If the universe is finite in size, what is at the end of it?

[Jimmy Snyder]

The way I'm using the term, our universe doesn't necessarily refer to everything.

The OP asked about the universe.

 

[Pjpic]

opposition in terms

There must be other, more nuanced and technical, meanings to 'finite' and/or to 'unbounded' because to us 99.9 percenters finite actually means bounded.

 

[russ_watters]

That will be disconcerting news to racecar drivers...

 

[WannabeNewton]

Finite in this context does not mean bounded, it means compact. Bounded only makes sense in metric spaces and in general relativity we do not have a natural metric to impose on arbitrary space-time solutions.
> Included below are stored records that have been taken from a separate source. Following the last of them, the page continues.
-- pv_equiv track=rewrite | github.com/alan23273850/flag-analysis | decoder_commute_verify.py | fixed_commutes_with_all_generators
-- ===== SOURCE A (Python) =====
-- from typing import Dict, List, Tuple
--
-- def fixed_commutes_with_all_generators(
--     fixed_x: List[bool], fixed_z: List[bool], pairs: List[Tuple[str, str]]
-- ) -> bool:
--     n = len(fixed_x)
--     for xs, zs in pairs:
--         if len(xs) != n or len(zs) != n:
--             raise ValueError(f"Generator length mismatch: n_data={n}, xs={len(xs)}")
--         acc = False
--         for j in range(n):
--             if zs[j] == "1":
--                 acc ^= fixed_x[j]
--             if xs[j] == "1":
--                 acc ^= fixed_z[j]
--         if acc:
--             return False
--     return True
-- ===== SOURCE B (Python) =====
-- def _mask_bits(bits):
--     m = 0
--     for b in reversed(bits):
--         m = (m << 1) | (1 if b else 0)
--     return m
--
--
-- def _mask_str(s):
--     m = 0
--     for c in reversed(s):
--         m = (m << 1) | (1 if c == "1" else 0)
--     return m
--
--
-- def fixed_commutes_with_all_generators(fixed_x, fixed_z, pairs):
--     n = len(fixed_x)
--     fx = _mask_bits(fixed_x)
--     fz = _mask_bits(fixed_z)
--     for xs, zs in pairs:
--         if len(xs) != n or len(zs) != n:
--             raise ValueError(f"Generator length mismatch: n_data={n}, xs={len(xs)}")
--         if ((fx & _mask_str(zs)) ^ (fz & _mask_str(xs))).bit_count() & 1:
--             return False
--     return True
-- ===== Notes on version B (the rewrite author's own statement) =====
-- stated objective: alternative
-- what changed: B packs the fixed operator and each generator into integer bitmasks and decides each generator by the popcount parity of (fx & gz) ^ (fz & gx), replacing A's per-column scan with branching XOR accumulation by bitwise integer arithmetic.
-- outside the precondition, e.g. on fixed_commutes_with_all_generators([True], [], [('0', '1'), ('1', '0')]): A returns False, B returns False
import Mathlib
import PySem

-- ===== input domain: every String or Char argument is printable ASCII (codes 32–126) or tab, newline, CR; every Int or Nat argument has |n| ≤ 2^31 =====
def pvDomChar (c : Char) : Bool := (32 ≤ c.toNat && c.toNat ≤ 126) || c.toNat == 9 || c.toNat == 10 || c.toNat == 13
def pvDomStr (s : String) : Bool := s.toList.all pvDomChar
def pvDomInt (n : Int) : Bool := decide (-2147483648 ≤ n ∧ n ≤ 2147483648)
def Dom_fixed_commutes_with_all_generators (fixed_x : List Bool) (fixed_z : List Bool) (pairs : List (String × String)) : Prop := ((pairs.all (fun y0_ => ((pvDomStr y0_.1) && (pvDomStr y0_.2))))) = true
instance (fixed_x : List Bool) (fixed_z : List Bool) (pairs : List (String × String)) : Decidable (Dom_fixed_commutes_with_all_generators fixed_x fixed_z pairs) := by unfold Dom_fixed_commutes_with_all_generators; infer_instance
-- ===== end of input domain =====

-- B packs the fixed operator and each generator into integer bitmasks and decides each generator by
-- the popcount parity of (fx &&& gz) ^^^ (fz &&& gx) instead of A's per-column xor scan (alternative).


-- ===== PORT A =====
-- inner 'for j in range(n)' loop of A; fixed_x[j]/fixed_z[j] via pyGetD (exact on Pre_: j < n = len(fixed_x),
-- and the fixed_z read is only reached when xs[j] == '1', which Pre_ keeps below len(fixed_z))
def pvA_gen (fixed_x fixed_z : List Bool) (n : Nat) (xs zs : String) : Bool :=
  (List.range n).foldl (fun (acc : Bool) (j : Nat) =>
    let acc := if PySem.Str.pyGet? zs (j : Int) = some '1' then acc ^^ PySem.List.pyGetD fixed_x (j : Int) false else acc
    if PySem.Str.pyGet? xs (j : Int) = some '1' then acc ^^ PySem.List.pyGetD fixed_z (j : Int) false else acc) false

-- outer 'for xs, zs in pairs' loop of A; the 'raise ValueError' branch (excluded by Pre_) is rendered as 'false'
def pvA_go (fixed_x fixed_z : List Bool) (n : Nat) : List (String × String) → Bool
  | [] => true
  | (xs, zs) :: rest =>
    if PySem.Str.len xs ≠ (n : Int) ∨ PySem.Str.len zs ≠ (n : Int) then false
    else if pvA_gen fixed_x fixed_z n xs zs then false
    else pvA_go fixed_x fixed_z n rest

def fixed_commutes_with_all_generators (fixed_x : List Bool) (fixed_z : List Bool) (pairs : List (String × String)) : Bool :=
  pvA_go fixed_x fixed_z fixed_x.length pairs

-- ===== PORT B =====
-- _mask_bits of Source B: m = 0; for b in reversed(bits): m = (m << 1) | (1 if b else 0)
def pvMaskBits (bits : List Bool) : Nat :=
  bits.reverse.foldl (fun m b => (m <<< 1) ||| (if b then 1 else 0)) 0

-- _mask_str of Source B: same shift loop over reversed(s) with bit (c == '1')
def pvMaskStr (s : String) : Nat :=
  s.toList.reverse.foldl (fun m c => (m <<< 1) ||| (if c == '1' then 1 else 0)) 0

-- int.bit_count (a Python builtin, ported by hand: number of set bits)
def pvBitCount (n : Nat) : Nat :=
  if h : n = 0 then 0 else n % 2 + pvBitCount (n / 2)
decreasing_by exact Nat.div_lt_self (Nat.pos_of_ne_zero h) one_lt_two

-- loop of Source B; its 'raise ValueError' (excluded by Pre_) is rendered as 'false'
def pvB_go (n : Nat) (fx fz : Nat) : List (String × String) → Bool
  | [] => true
  | (xs, zs) :: rest =>
    if PySem.Str.len xs ≠ (n : Int) ∨ PySem.Str.len zs ≠ (n : Int) then false
    else if pvBitCount ((fx &&& pvMaskStr zs) ^^^ (fz &&& pvMaskStr xs)) % 2 == 1 then false
    else pvB_go n fx fz rest

def fixed_commutes_with_all_generators_alt (fixed_x : List Bool) (fixed_z : List Bool) (pairs : List (String × String)) : Bool :=
  pvB_go fixed_x.length (pvMaskBits fixed_x) (pvMaskBits fixed_z) pairs

-- ===== PRECONDITION & SPEC =====
-- Pre_ excludes the inputs where A raises: a generator string of length ≠ len(fixed_x) (ValueError),
-- or a '1' in some xs at an index beyond len(fixed_z) (IndexError on fixed_z); when such a pair sits
-- after a non-commuting one, A returns False early without reaching it, and B returns False there too.
def Pre_fixed_commutes_with_all_generators (fixed_x : List Bool) (fixed_z : List Bool) (pairs : List (String × String)) : Prop :=
  ∀ p ∈ pairs, p.1.toList.length = fixed_x.length ∧ p.2.toList.length = fixed_x.length ∧
    ((p.1.toList.drop fixed_z.length).all (fun ch => ch != '1')) = true
instance (fixed_x : List Bool) (fixed_z : List Bool) (pairs : List (String × String)) : Decidable (Pre_fixed_commutes_with_all_generators fixed_x fixed_z pairs) := by unfold Pre_fixed_commutes_with_all_generators; infer_instance

def pvWitness_fixed_commutes_with_all_generators : List Bool × List Bool × (List (String × String)) :=
  ([true, false], [false, true], [("10", "01"), ("11", "11")])

def Spec_fixed_commutes_with_all_generators (fixed_x : List Bool) (fixed_z : List Bool) (pairs : List (String × String)) (out : Bool) : Prop := out = fixed_commutes_with_all_generators_alt fixed_x fixed_z pairs
instance (fixed_x : List Bool) (fixed_z : List Bool) (pairs : List (String × String)) (out : Bool) : Decidable (Spec_fixed_commutes_with_all_generators fixed_x fixed_z pairs out) := by unfold Spec_fixed_commutes_with_all_generators; infer_instance

-- ===== CLAIM (what is proved, stated in full; the proofs are below) =====
def Claim_equal_fixed_commutes_with_all_generators : Prop := ∀ (fixed_x : List Bool) (fixed_z : List Bool) (pairs : List (String × String)), Dom_fixed_commutes_with_all_generators fixed_x fixed_z pairs → Pre_fixed_commutes_with_all_generators fixed_x fixed_z pairs → Spec_fixed_commutes_with_all_generators fixed_x fixed_z pairs (fixed_commutes_with_all_generators fixed_x fixed_z pairs)

-- ===== LEMMAS AND PROOFS =====

-- structural companions of the mask-building loops
def pvMB : List Bool → Nat
  | [] => 0
  | b :: t => 2 * pvMB t + (if b then 1 else 0)

def pvMS : List Char → Nat
  | [] => 0
  | c :: t => 2 * pvMS t + (if c == '1' then 1 else 0)

theorem pv_two_mul_or_one (m : Nat) : 2 * m ||| 1 = 2 * m + 1 := by
  apply Nat.eq_of_testBit_eq
  intro i
  cases i with
  | zero =>
      have hm : (2 * m + 1) % 2 = 1 := by omega
      simp [Nat.testBit_or, Nat.testBit_zero, hm]
  | succ i =>
      rw [Nat.testBit_or]
      have h1 : Nat.testBit 1 (i + 1) = false := by rw [Nat.testBit_succ]; simp
      rw [h1, Bool.or_false, Nat.testBit_succ, Nat.testBit_succ]
      congr 1
      omega

theorem pv_or_bit (m : Nat) (b : Bool) :
    (m <<< 1) ||| (if b then 1 else 0) = 2 * m + (if b then 1 else 0) := by
  have hs : m <<< 1 = 2 * m := by rw [Nat.shiftLeft_eq]; ring
  cases b
  · simp [hs]
  · simpa [hs] using pv_two_mul_or_one m

theorem pvMaskBits_eq (l : List Bool) : pvMaskBits l = pvMB l := by
  unfold pvMaskBits
  rw [List.foldl_reverse]
  induction l with
  | nil => rfl
  | cons b t ih => rw [List.foldr_cons, ih, pv_or_bit]; rfl

theorem pvMaskStr_eq (s : String) : pvMaskStr s = pvMS s.toList := by
  unfold pvMaskStr
  rw [List.foldl_reverse]
  induction s.toList with
  | nil => rfl
  | cons c t ih => rw [List.foldr_cons, ih, pv_or_bit]; rfl

theorem pvMB_testBit (l : List Bool) (j : Nat) : (pvMB l).testBit j = l.getD j false := by
  induction l generalizing j with
  | nil => simp [pvMB]
  | cons b t ih =>
      cases j with
      | zero =>
          have hm : (2 * pvMB t + (if b then 1 else 0)) % 2 = if b then 1 else 0 := by
            cases b <;> simp <;> omega
          rw [pvMB, Nat.testBit_zero, hm]
          cases b <;> rfl
      | succ j =>
          have hd : (2 * pvMB t + (if b then 1 else 0)) / 2 = pvMB t := by
            cases b <;> simp <;> omega
          rw [pvMB, Nat.testBit_succ, hd, ih]
          rfl

theorem pvMS_testBit (l : List Char) (j : Nat) : (pvMS l).testBit j = (l.getD j ' ' == '1') := by
  induction l generalizing j with
  | nil => simp [pvMS]
  | cons c t ih =>
      cases j with
      | zero =>
          have hm : (2 * pvMS t + (if c == '1' then 1 else 0)) % 2 = if c == '1' then 1 else 0 := by
            cases h : (c == '1') <;> simp <;> omega
          rw [pvMS, Nat.testBit_zero, hm]
          cases h : (c == '1') <;> simp [List.getD, h]
      | succ j =>
          have hd : (2 * pvMS t + (if c == '1' then 1 else 0)) / 2 = pvMS t := by
            cases h : (c == '1') <;> simp <;> omega
          rw [pvMS, Nat.testBit_succ, hd, ih]
          rfl

theorem pvMB_lt (l : List Bool) : pvMB l < 2 ^ l.length := by
  induction l with
  | nil => simp [pvMB]
  | cons b t ih => rw [pvMB, List.length_cons, pow_succ]; cases b <;> simp <;> omega

theorem pvMS_lt (l : List Char) : pvMS l < 2 ^ l.length := by
  induction l with
  | nil => simp [pvMS]
  | cons c t ih =>
      rw [pvMS, List.length_cons, pow_succ]
      cases h : (c == '1') <;> simp <;> try omega

theorem pvBitCount_unfold (M : Nat) : pvBitCount M = M % 2 + pvBitCount (M / 2) := by
  by_cases h : M = 0
  · subst h; simp
  · rw [pvBitCount]; simp [h]

theorem pvBitCount_eq (n : Nat) (M : Nat) (h : M < 2 ^ n) :
    pvBitCount M = (List.range n).countP (fun k => M.testBit k) := by
  induction n generalizing M with
  | zero =>
      interval_cases M
      rw [pvBitCount]; simp
  | succ n ih =>
      have hdiv : M / 2 < 2 ^ n := by rw [pow_succ] at h; omega
      rw [pvBitCount_unfold, ih (M / 2) hdiv, List.range_succ_eq_map, List.countP_cons,
        List.countP_map]
      have hc : List.countP ((fun k => M.testBit k) ∘ Nat.succ) (List.range n)
          = List.countP (fun k => (M / 2).testBit k) (List.range n) := by
        apply List.countP_congr
        intro k _
        simp [Function.comp, Nat.testBit_succ]
      have hm : (if (fun k => M.testBit k) 0 = true then 1 else 0) = M % 2 := by
        simp only [Nat.testBit_zero]
        rcases Nat.mod_two_eq_zero_or_one M with h2 | h2 <;> simp [h2]
      rw [hc, hm]
      omega

-- xor-fold over a list is the parity of the count
theorem pv_foldl_xor_parity (g : Nat → Bool) (l : List Nat) (a : Bool) :
    l.foldl (fun acc j => acc ^^ g j) a = (a ^^ (l.countP g % 2 == 1)) := by
  induction l generalizing a with
  | nil => simp
  | cons h t ih =>
      simp only [List.foldl_cons, ih, List.countP_cons]
      cases hg : g h <;>
        rcases Nat.mod_two_eq_zero_or_one (t.countP g) with h2 | h2 <;>
        simp [Nat.add_mod, h2]

-- option-lookup form of the char test agrees with the getD form used by the mask bits
theorem pv_char_test (l : List Char) (k : Nat) :
    ((l[k]? : Option Char) == some '1') = (l.getD k ' ' == '1') := by
  cases h : l[k]? with
  | none => simp [List.getD, h]
  | some c => simp [List.getD, h]

-- per-generator: A's xor column scan = B's popcount parity of the mask expression
theorem pv_pair_eq (fixed_x fixed_z : List Bool) (xs zs : String)
    (h1 : xs.toList.length = fixed_x.length) :
    pvA_gen fixed_x fixed_z fixed_x.length xs zs
      = (pvBitCount ((pvMaskBits fixed_x &&& pvMaskStr zs) ^^^ (pvMaskBits fixed_z &&& pvMaskStr xs)) % 2 == 1) := by
  have hstep : (fun (acc : Bool) (j : Nat) =>
      let acc := if PySem.Str.pyGet? zs (j : Int) = some '1' then acc ^^ PySem.List.pyGetD fixed_x (j : Int) false else acc
      if PySem.Str.pyGet? xs (j : Int) = some '1' then acc ^^ PySem.List.pyGetD fixed_z (j : Int) false else acc)
      = (fun (acc : Bool) (j : Nat) => acc ^^
          (((PySem.Str.pyGet? zs (j : Int) == some '1') && PySem.List.pyGetD fixed_x (j : Int) false)
            ^^ ((PySem.Str.pyGet? xs (j : Int) == some '1') && PySem.List.pyGetD fixed_z (j : Int) false))) := by
    funext acc j
    by_cases hz : zs.toList[j]? = some '1' <;>
      by_cases hx : xs.toList[j]? = some '1' <;>
        simp [hz, hx, beq_eq_decide]
  set M := (pvMaskBits fixed_x &&& pvMaskStr zs) ^^^ (pvMaskBits fixed_z &&& pvMaskStr xs) with hM
  have hMlt : M < 2 ^ fixed_x.length := by
    apply Nat.xor_lt_two_pow
    · exact lt_of_le_of_lt Nat.and_le_left (by rw [pvMaskBits_eq]; exact pvMB_lt fixed_x)
    · exact lt_of_le_of_lt Nat.and_le_right (by rw [pvMaskStr_eq, ← h1]; exact pvMS_lt xs.toList)
  have hbit : ∀ k : Nat, M.testBit k
      = (((PySem.Str.pyGet? zs (k : Int) == some '1') && PySem.List.pyGetD fixed_x (k : Int) false)
          ^^ ((PySem.Str.pyGet? xs (k : Int) == some '1') && PySem.List.pyGetD fixed_z (k : Int) false)) := by
    intro k
    rw [hM, Nat.testBit_xor, Nat.testBit_and, Nat.testBit_and, pvMaskBits_eq, pvMaskBits_eq,
      pvMaskStr_eq, pvMaskStr_eq, pvMB_testBit, pvMB_testBit, pvMS_testBit, pvMS_testBit,
      PySem.Str.pyGet?_natCast, PySem.Str.pyGet?_natCast, PySem.List.pyGetD_natCast,
      PySem.List.pyGetD_natCast, pv_char_test, pv_char_test, Bool.and_comm]
    congr 1
    rw [Bool.and_comm]
  rw [pvA_gen, hstep, pv_foldl_xor_parity, Bool.false_xor,
    pvBitCount_eq fixed_x.length M hMlt]
  congr 1
  congr 1
  apply List.countP_congr
  intro k _
  rw [hbit k]

-- the outer loops agree once every pair satisfies Pre_
theorem pv_go_eq (fixed_x fixed_z : List Bool) (pairs : List (String × String))
    (hp : ∀ p ∈ pairs, p.1.toList.length = fixed_x.length ∧ p.2.toList.length = fixed_x.length) :
    pvA_go fixed_x fixed_z fixed_x.length pairs
      = pvB_go fixed_x.length (pvMaskBits fixed_x) (pvMaskBits fixed_z) pairs := by
  induction pairs with
  | nil => rfl
  | cons p rest ih =>
      obtain ⟨h1, h2⟩ := hp p (List.mem_cons_self ..)
      have hrest := ih (fun q hq => hp q (List.mem_cons_of_mem _ hq))
      obtain ⟨xs, zs⟩ := p
      dsimp only at h1 h2
      simp only [pvA_go, pvB_go]
      rw [← pv_pair_eq fixed_x fixed_z xs zs h1, hrest]

-- ===== VERDICT (by name: the statement is the Claim_ definition above) =====
theorem fixed_commutes_with_all_generators_spec : Claim_equal_fixed_commutes_with_all_generators := by
  intro fixed_x fixed_z pairs _ hpre
  unfold Spec_fixed_commutes_with_all_generators fixed_commutes_with_all_generators
    fixed_commutes_with_all_generators_alt
  exact pv_go_eq fixed_x fixed_z pairs (fun p hp => ⟨(hpre p hp).1, (hpre p hp).2.1⟩)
It is true that a subset of $\mathbb{R}^{n}$ is compact iff it is bounded and closed but space-time manifolds are not naturally embedded in a higher dimensional euclidean space. We must make use of topological notions when looking at global characteristics hence the term "finite" (which I agree with you is a horribly ambiguous and non-technical term) refers to compactness. I should note that for arbitrary topological spaces, compactness does not always bear resemblance to the intuitive notion of finiteness; what it does allow us to do is to turn local properties of a topological space into a global property so in this way it codifies a sense of the space being "finite" in a loose sense.